Vodafone lights UK’s first live ‘self-powered’ mobile phone mast, Sustainability

The technology could not only support the race to net zero, but also help bring connectivity to “non-spots” in remote and rural areas.

  • The mobile phone mast incorporates a wind turbine, solar panels and on-site battery storage.
  • The initiative opens the prospect of connectivity to cover “non-spots” in remote and rural areas.
  • Supports Vodafone’s goal of zero net operations in the UK by 20271.

Vodafone has lit the UK’s first wind and solar powered mobile phone mast in Pembrokeshire, Wales. The mast will provide 4G coverage to the community of Eglwyswrw2.

The purpose-built mast, which potentially eliminates the need for a connection to the national power grid, could provide connectivity to ‘non-spots’ in the UK’s most remote and inaccessible locations, helping the industry reach 95% of UK landmass coverage by 2025.3. It will also help Vodafone reduce its carbon emissions and support its goal of achieving net zero operations in the UK by 2027.

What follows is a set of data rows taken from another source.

-- pv_equiv track=rewrite | github.com/avsirbu82/FRITZ-Box-20-digits-password-generator | FritzWLGenerator.py | has_five_consecutive_odd_even
-- ===== SOURCE A (Python) =====
-- def has_five_consecutive_odd_even(sequence):
--     odd_count = 0
--     even_count = 0
--
--     for char in sequence:
--         if not char.isdigit():
--             odd_count = 0
--             even_count = 0
--             continue
--
--         num = int(char)
--         if num % 2 == 0:
--             even_count += 1
--             odd_count = 0  # Reset the odd counter
--         else:
--             odd_count += 1
--             even_count = 0  # Reset the event counter
--
--         if odd_count > 13 or even_count > 13:
--             return True
--
--     return False
-- ===== SOURCE B (Python) =====
-- from itertools import groupby, islice
--
--
-- def _classify(char):
--     if not char.isdigit():
--         return None
--     return int(char) % 2
--
--
-- def has_five_consecutive_odd_even(sequence):
--     # Group the sequence into maximal runs of same class (odd digit / even
--     # digit / non-digit) and report a digit-parity run of length >= 14.
--     for key, group in groupby(sequence, key=_classify):
--         if key is None:
--             continue
--         if len(list(islice(group, 14))) >= 14:
--             return True
--     return False
-- ===== Notes on version B (the rewrite author's own statement) =====
-- stated objective: idiomatic
-- what changed: Replaces the two mutually-resetting odd/even counters with itertools.groupby over a parity classification of each character, returning True for the first odd- or even-digit run whose length reaches 14 (counted lazily with islice).
import Mathlib
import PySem

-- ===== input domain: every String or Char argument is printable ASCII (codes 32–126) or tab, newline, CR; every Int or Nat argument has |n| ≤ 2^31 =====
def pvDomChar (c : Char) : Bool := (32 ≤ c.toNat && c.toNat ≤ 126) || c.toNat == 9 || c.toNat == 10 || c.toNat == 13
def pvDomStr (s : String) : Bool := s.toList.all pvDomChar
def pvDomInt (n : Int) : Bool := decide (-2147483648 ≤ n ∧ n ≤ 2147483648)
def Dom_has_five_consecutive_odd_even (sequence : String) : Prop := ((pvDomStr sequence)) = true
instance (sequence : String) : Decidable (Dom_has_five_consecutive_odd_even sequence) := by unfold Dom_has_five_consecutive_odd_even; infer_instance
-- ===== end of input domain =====

-- B replaces A's two mutually-resetting odd/even counters with a groupby-style scan over
-- maximal same-parity runs (objective: idiomatic); same return value on every string.

-- ===== PORT A =====
-- A's loop: state (odd_count, even_count), reset on non-digits, early return at > 13.
def pvLoopA : List Char → Nat → Nat → Bool
  | [], _, _ => false
  | c :: rest, odd_count, even_count =>
    if ! PySem.Chars.isdigit c then
      pvLoopA rest 0 0
    else
      -- num = int(char): for an ASCII digit char this is its code minus 48 (exact on Dom)
      let num : Int := (c.toNat : Int) - 48
      if PySem.Int.mod num 2 = 0 then
        let even' := even_count + 1
        if 0 > 13 ∨ even' > 13 then true else pvLoopA rest 0 even'
      else
        let odd' := odd_count + 1
        if odd' > 13 ∨ 0 > 13 then true else pvLoopA rest odd' 0

def has_five_consecutive_odd_even (sequence : String) : Bool :=
  pvLoopA sequence.toList 0 0

-- ===== PORT B =====
-- _classify: None for a non-digit, else int(char) % 2
def pvClassify (c : Char) : Option Int :=
  if PySem.Chars.isdigit c then some (PySem.Int.mod ((c.toNat : Int) - 48) 2) else none

-- lazy count of the current parity group, capped at 14 (islice(group, 14));
-- returns (reached 14?, unconsumed suffix)
def pvRun (p : Int) (n : Nat) : List Char → Bool × List Char
  | [] => if n ≥ 14 then (true, []) else (false, [])
  | c :: rest =>
    if n ≥ 14 then (true, c :: rest)
    else if pvClassify c = some p then pvRun p (n + 1) rest
    else (false, c :: rest)

theorem pvRun_snd_length (p : Int) (n : Nat) (l : List Char) : (pvRun p n l).2.length ≤ l.length := by
  induction l generalizing n with
  | nil => simp only [pvRun]; split <;> simp
  | cons c rest ih =>
    simp only [pvRun]
    split_ifs <;> simp
    exact le_trans (ih (n + 1)) (Nat.le_succ _)

-- the groupby loop: skip a non-digit group, or count a parity group lazily
def pvLoopB : List Char → Bool
  | [] => false
  | c :: rest =>
    match pvClassify c with
    | none => pvLoopB (rest.dropWhile (fun d => pvClassify d == none))
    | some p =>
      match h : pvRun p 1 rest with
      | (true, _) => true
      | (false, rem) => pvLoopB rem
  termination_by l => l.length
  decreasing_by
  · exact Nat.lt_succ_of_le (List.length_dropWhile_le _ _)
  · exact Nat.lt_succ_of_le (le_trans (le_of_eq (congrArg List.length (congrArg Prod.snd h.symm))) (pvRun_snd_length p 1 rest))

def has_five_consecutive_odd_even_alt (sequence : String) : Bool :=
  pvLoopB sequence.toList

-- ===== PRECONDITION & SPEC =====
def Spec_has_five_consecutive_odd_even (sequence : String) (out : Bool) : Prop := out = has_five_consecutive_odd_even_alt sequence
instance (sequence : String) (out : Bool) : Decidable (Spec_has_five_consecutive_odd_even sequence out) := by unfold Spec_has_five_consecutive_odd_even; infer_instance

-- ===== CLAIM (what is proved, stated in full; the proofs are below) =====
def Claim_equal_has_five_consecutive_odd_even : Prop := ∀ (sequence : String), Dom_has_five_consecutive_odd_even sequence → Spec_has_five_consecutive_odd_even sequence (has_five_consecutive_odd_even sequence)

-- ===== LEMMAS AND PROOFS =====

-- A's state when exactly one counter is live: parity p with count n
def pvStateA (p : Int) (n : Nat) (l : List Char) : Bool :=
  if p = 0 then pvLoopA l 0 n else pvLoopA l n 0

-- B's continuation after entering a parity group
def pvRunCont (p : Int) (n : Nat) (l : List Char) : Bool :=
  match pvRun p n l with
  | (true, _) => true
  | (false, rem) => pvLoopB rem

-- step lemmas for A (keep PySem.Int.mod opaque)
theorem pvLoopA_nondigit (c : Char) (rest : List Char) (o e : Nat)
    (hd : PySem.Chars.isdigit c = false) : pvLoopA (c :: rest) o e = pvLoopA rest 0 0 := by
  simp only [pvLoopA, hd, Bool.not_false, if_true]

theorem pvLoopA_even (c : Char) (rest : List Char) (o e : Nat)
    (hd : PySem.Chars.isdigit c = true)
    (hm : PySem.Int.mod ((c.toNat : Int) - 48) 2 = 0) :
    pvLoopA (c :: rest) o e = if e + 1 > 13 then true else pvLoopA rest 0 (e + 1) := by
  simp only [pvLoopA, hd, Bool.not_true, Bool.false_eq_true, if_false, hm, if_pos rfl]
  split_ifs with h1 h2 h2 <;> first | rfl | omega

theorem pvLoopA_odd (c : Char) (rest : List Char) (o e : Nat)
    (hd : PySem.Chars.isdigit c = true)
    (hm : PySem.Int.mod ((c.toNat : Int) - 48) 2 ≠ 0) :
    pvLoopA (c :: rest) o e = if o + 1 > 13 then true else pvLoopA rest (o + 1) 0 := by
  simp only [pvLoopA, hd, Bool.not_true, Bool.false_eq_true, if_false, if_neg hm]
  split_ifs with h1 h2 h2 <;> first | rfl | omega

theorem pvClassify_digit (c : Char) (hd : PySem.Chars.isdigit c = true) :
    pvClassify c = some (PySem.Int.mod ((c.toNat : Int) - 48) 2) := by
  simp only [pvClassify, hd, if_pos rfl, if_true]

theorem pvClassify_nondigit (c : Char) (hd : PySem.Chars.isdigit c = false) :
    pvClassify c = none := by
  simp only [pvClassify, hd, Bool.false_eq_true, if_false]

-- pvStateA in branch form
theorem pvStateA_zero (n : Nat) (l : List Char) : pvStateA 0 n l = pvLoopA l 0 n := if_pos rfl

theorem pvStateA_one (n : Nat) (l : List Char) : pvStateA 1 n l = pvLoopA l n 0 :=
  if_neg (by norm_num)

-- pvStateA step form, by cases on whether the next parity equals the live one
theorem pvStateA_step (c : Char) (rest : List Char) (p : Int) (n : Nat)
    (hd : PySem.Chars.isdigit c = true) (hp01 : p = 0 ∨ p = 1) :
    pvStateA p n (c :: rest) =
      if PySem.Int.mod ((c.toNat : Int) - 48) 2 = p then
        (if n + 1 > 13 then true else pvStateA p (n + 1) rest)
      else
        pvStateA (PySem.Int.mod ((c.toNat : Int) - 48) 2) 1 rest := by
  have h0 : (0 : Int) ≤ PySem.Int.mod ((c.toNat : Int) - 48) 2 :=
    PySem.Int.mod_nonneg _ (by norm_num)
  have h2 : PySem.Int.mod ((c.toNat : Int) - 48) 2 < 2 :=
    PySem.Int.mod_lt _ (by norm_num)
  rcases (by omega :
      PySem.Int.mod ((c.toNat : Int) - 48) 2 = 0 ∨ PySem.Int.mod ((c.toNat : Int) - 48) 2 = 1)
    with hm | hm <;> rcases hp01 with hp | hp <;> subst hp
  · rw [hm, if_pos rfl]
    simp only [pvStateA_zero, pvLoopA_even c rest 0 n hd hm]
  · rw [hm, if_neg (by norm_num : ¬ (0 : Int) = 1)]
    simp only [pvStateA_one, pvStateA_zero, pvLoopA_even c rest n 0 hd hm,
      if_neg (show ¬ 0 + 1 > 13 by omega)]
  · rw [hm, if_neg (by norm_num : ¬ (1 : Int) = 0)]
    simp only [pvStateA_zero, pvStateA_one,
      pvLoopA_odd c rest 0 n hd (by rw [hm]; norm_num),
      if_neg (show ¬ 0 + 1 > 13 by omega)]
  · rw [hm, if_pos rfl]
    simp only [pvStateA_one, pvLoopA_odd c rest n 0 hd (by rw [hm]; norm_num)]

-- unchanged A-result over a skipped non-digit prefix
theorem pvLoopA_dropWhile (l : List Char) :
    pvLoopA (l.dropWhile (fun d => pvClassify d == none)) 0 0 = pvLoopA l 0 0 := by
  induction l with
  | nil => rfl
  | cons c rest ih =>
    rw [List.dropWhile_cons]
    by_cases h : PySem.Chars.isdigit c
    · rw [if_neg (by simp [pvClassify_digit c h])]
    · rw [if_pos (by simp [pvClassify_nondigit c (by simpa using h)]), ih,
        pvLoopA_nondigit c rest 0 0 (by simpa using h)]

theorem pvRun_of_ge (p : Int) (n : Nat) (l : List Char) (h : n ≥ 14) : pvRun p n l = (true, l) := by
  cases l <;> simp [pvRun, h]

theorem pvLoopB_cons_some (c : Char) (rest : List Char) (p : Int)
    (hcls : pvClassify c = some p) : pvLoopB (c :: rest) = pvRunCont p 1 rest := by
  rw [pvLoopB, hcls]
  simp only [pvRunCont]
  rcases hr : pvRun p 1 rest with ⟨b, rem⟩
  cases b <;> simp

theorem pvRunCont_lt (p : Int) (n : Nat) (c : Char) (rest : List Char) (h14 : n < 14) :
    pvRunCont p n (c :: rest) =
      if pvClassify c = some p then pvRunCont p (n + 1) rest else pvLoopB (c :: rest) := by
  simp only [pvRunCont, pvRun, Nat.not_le.mpr h14, if_false]
  split_ifs with h
  · rfl
  · rfl

theorem pvMain : ∀ (N : Nat) (l : List Char), l.length ≤ N →
    (pvLoopA l 0 0 = pvLoopB l) ∧
    (∀ (p : Int) (n : Nat), p = 0 ∨ p = 1 → 1 ≤ n → n < 14 → pvStateA p n l = pvRunCont p n l) := by
  intro N
  induction N with
  | zero =>
    intro l hl
    have hnil : l = [] := List.eq_nil_of_length_eq_zero (Nat.le_zero.mp hl)
    subst hnil
    refine ⟨by simp [pvLoopA, pvLoopB], ?_⟩
    intro p n hp01 h1 h14
    simp only [pvStateA, pvRunCont, pvRun, Nat.not_le.mpr h14, if_false]
    split_ifs <;> simp [pvLoopA, pvLoopB]
  | succ N ih =>
    intro l hl
    cases l with
    | nil =>
      refine ⟨by simp [pvLoopA, pvLoopB], ?_⟩
      intro p n hp01 h1 h14
      simp only [pvStateA, pvRunCont, pvRun, Nat.not_le.mpr h14, if_false]
      split_ifs <;> simp [pvLoopA, pvLoopB]
    | cons c rest =>
      have hrest : rest.length ≤ N := Nat.le_of_succ_le_succ hl
      by_cases hd : PySem.Chars.isdigit c
      · have hcls := pvClassify_digit c hd
        have hq01 : PySem.Int.mod ((c.toNat : Int) - 48) 2 = 0 ∨
            PySem.Int.mod ((c.toNat : Int) - 48) 2 = 1 := by
          have h0 : (0 : Int) ≤ PySem.Int.mod ((c.toNat : Int) - 48) 2 :=
            PySem.Int.mod_nonneg _ (by norm_num)
          have h2 : PySem.Int.mod ((c.toNat : Int) - 48) 2 < 2 :=
            PySem.Int.mod_lt _ (by norm_num)
          omega
        constructor
        · rw [pvLoopB_cons_some c rest _ hcls, ← (ih rest hrest).2 _ 1 hq01 (le_refl 1) (by omega)]
          by_cases hq : PySem.Int.mod ((c.toNat : Int) - 48) 2 = 0
          · rw [pvLoopA_even c rest 0 0 hd hq, if_neg (show ¬ 0 + 1 > 13 by omega), hq,
              pvStateA_zero]
          · have hq1 := hq01.resolve_left hq
            rw [pvLoopA_odd c rest 0 0 hd hq, if_neg (show ¬ 0 + 1 > 13 by omega), hq1,
              pvStateA_one]
        · intro p n hp01 h1 h14
          rw [pvStateA_step c rest p n hd hp01, pvRunCont_lt p n c rest h14, hcls]
          simp only [Option.some.injEq]
          by_cases hpq : PySem.Int.mod ((c.toNat : Int) - 48) 2 = p
          · rw [if_pos hpq, if_pos hpq]
            by_cases hlim : n + 1 > 13
            · rw [if_pos hlim]
              simp [pvRunCont, pvRun_of_ge p (n + 1) rest (by omega)]
            · rw [if_neg hlim, (ih rest hrest).2 p (n + 1) hp01 (by omega) (by omega)]
          · rw [if_neg hpq, if_neg hpq, pvLoopB_cons_some c rest _ hcls,
              (ih rest hrest).2 _ 1 hq01 (le_refl 1) (by omega)]
      · have hd' : PySem.Chars.isdigit c = false := by simpa using hd
        have hcls := pvClassify_nondigit c hd'
        have hdw : (rest.dropWhile (fun d => pvClassify d == none)).length ≤ N :=
          le_trans (List.length_dropWhile_le _ _) hrest
        constructor
        · rw [pvLoopB, hcls]
          rw [← (ih _ hdw).1, pvLoopA_dropWhile, pvLoopA_nondigit c rest 0 0 hd']
        · intro p n hp01 h1 h14
          have hstep : pvStateA p n (c :: rest) = pvLoopA rest 0 0 := by
            by_cases hp0 : p = 0 <;>
              simp [pvStateA, hp0, pvLoopA_nondigit c rest _ _ hd']
          rw [hstep, pvRunCont_lt p n c rest h14, if_neg (by simp [hcls]), pvLoopB, hcls,
            ← (ih _ hdw).1, pvLoopA_dropWhile]

-- ===== VERDICT (by name: the statement is the Claim_ definition above) =====
theorem has_five_consecutive_odd_even_spec : Claim_equal_has_five_consecutive_odd_even := by
  intro sequence _
  unfold Spec_has_five_consecutive_odd_even has_five_consecutive_odd_even has_five_consecutive_odd_even_alt
  exact (pvMain sequence.toList.length sequence.toList (le_refl _)).1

The “self-powered” mast incorporates a unique Crossflow Energy wind turbine that can generate power even in light winds. The mast can be installed without the need to dig trenches and lay electrical cables, making it quicker and easier to install and reducing the impact on the local environment.

It is also extremely quiet, making it viable for sensitive sites such as Areas of Outstanding Natural Beauty. It can also be ‘filtered’ as a solid object by radar, birds and bats, so it is easily avoided, making it less harmful to wildlife.

The trial, in partnership with wind turbine technology specialists Crossflow Energy and mobile infrastructure partner Cornerstone, is taking place at Home Farm in the village of Eglwyswrw. It will run for two years and the data collected will help Vodafone optimize the technology and determine which sites are best suited for ‘self-powered’ masts.

Bringing mobile and internet services to rural communities helps boost the local economy, fight isolation and reduce the rural digital divide. To date, the construction of pylons in “non-point” coverage areas without an existing electricity connection has represented a significant financial and logistical challenge.

Andrea Dona, Chief Network Officer and Development Director, Vodafone, said“Connectivity is vital for everyone, no matter where you live. This self-powered mobile phone mast, with on-site battery storage, could help us connect places that were previously inaccessible. It will also help us reduce carbon emissions and minimize our impact on local environments.

“If this trial is successful, we would like to deploy more ‘self-powered’ masts, focusing on areas with little or no coverage.”

Simon Hart, Secretary of State for Wales, said: “Improving mobile coverage and digital connectivity across Wales is a priority for the UK Government and is hugely important to our economy.

“As we seek to create more sustainable growth and jobs, it is fantastic to see green innovation being tested in our rural communities.”

Martin Barnes, CEO of Crossflow Energy, said“We are incredibly delighted to be partnering with Vodafone for this UK first. Until now, the use of ‘small wind turbines’ in the race to net zero has been limited due to performance issues, reliability and planning issues, such as noise, vibration and ecological damage.

“Our unique wind turbine design addresses all of these challenges head-on. We believe that one day its use could be as widespread and common as solar panels.

Rhys Phillip, CEO of Cornerstone, said: “As the UK’s leading tower builder, we are proud to be involved in this historic project, driving innovation to create scalable and sustainable connectivity solutions. We look forward to continuing our collaboration in our journey towards environmentally friendly site designs. »

Vodafone has pledged to achieve net zero operations in the UK by 20271. His transition to 100% renewable electricity has already had a significant impact and reduced carbon emissions from its UK operations by 55%4 over the previous year. He recently signed a 10 year electricity contract with three new solar farms in Lincolnshire, Worcestershire and Nottinghamshire, securing their development and bringing an additional supply of renewable energy to the UK grid.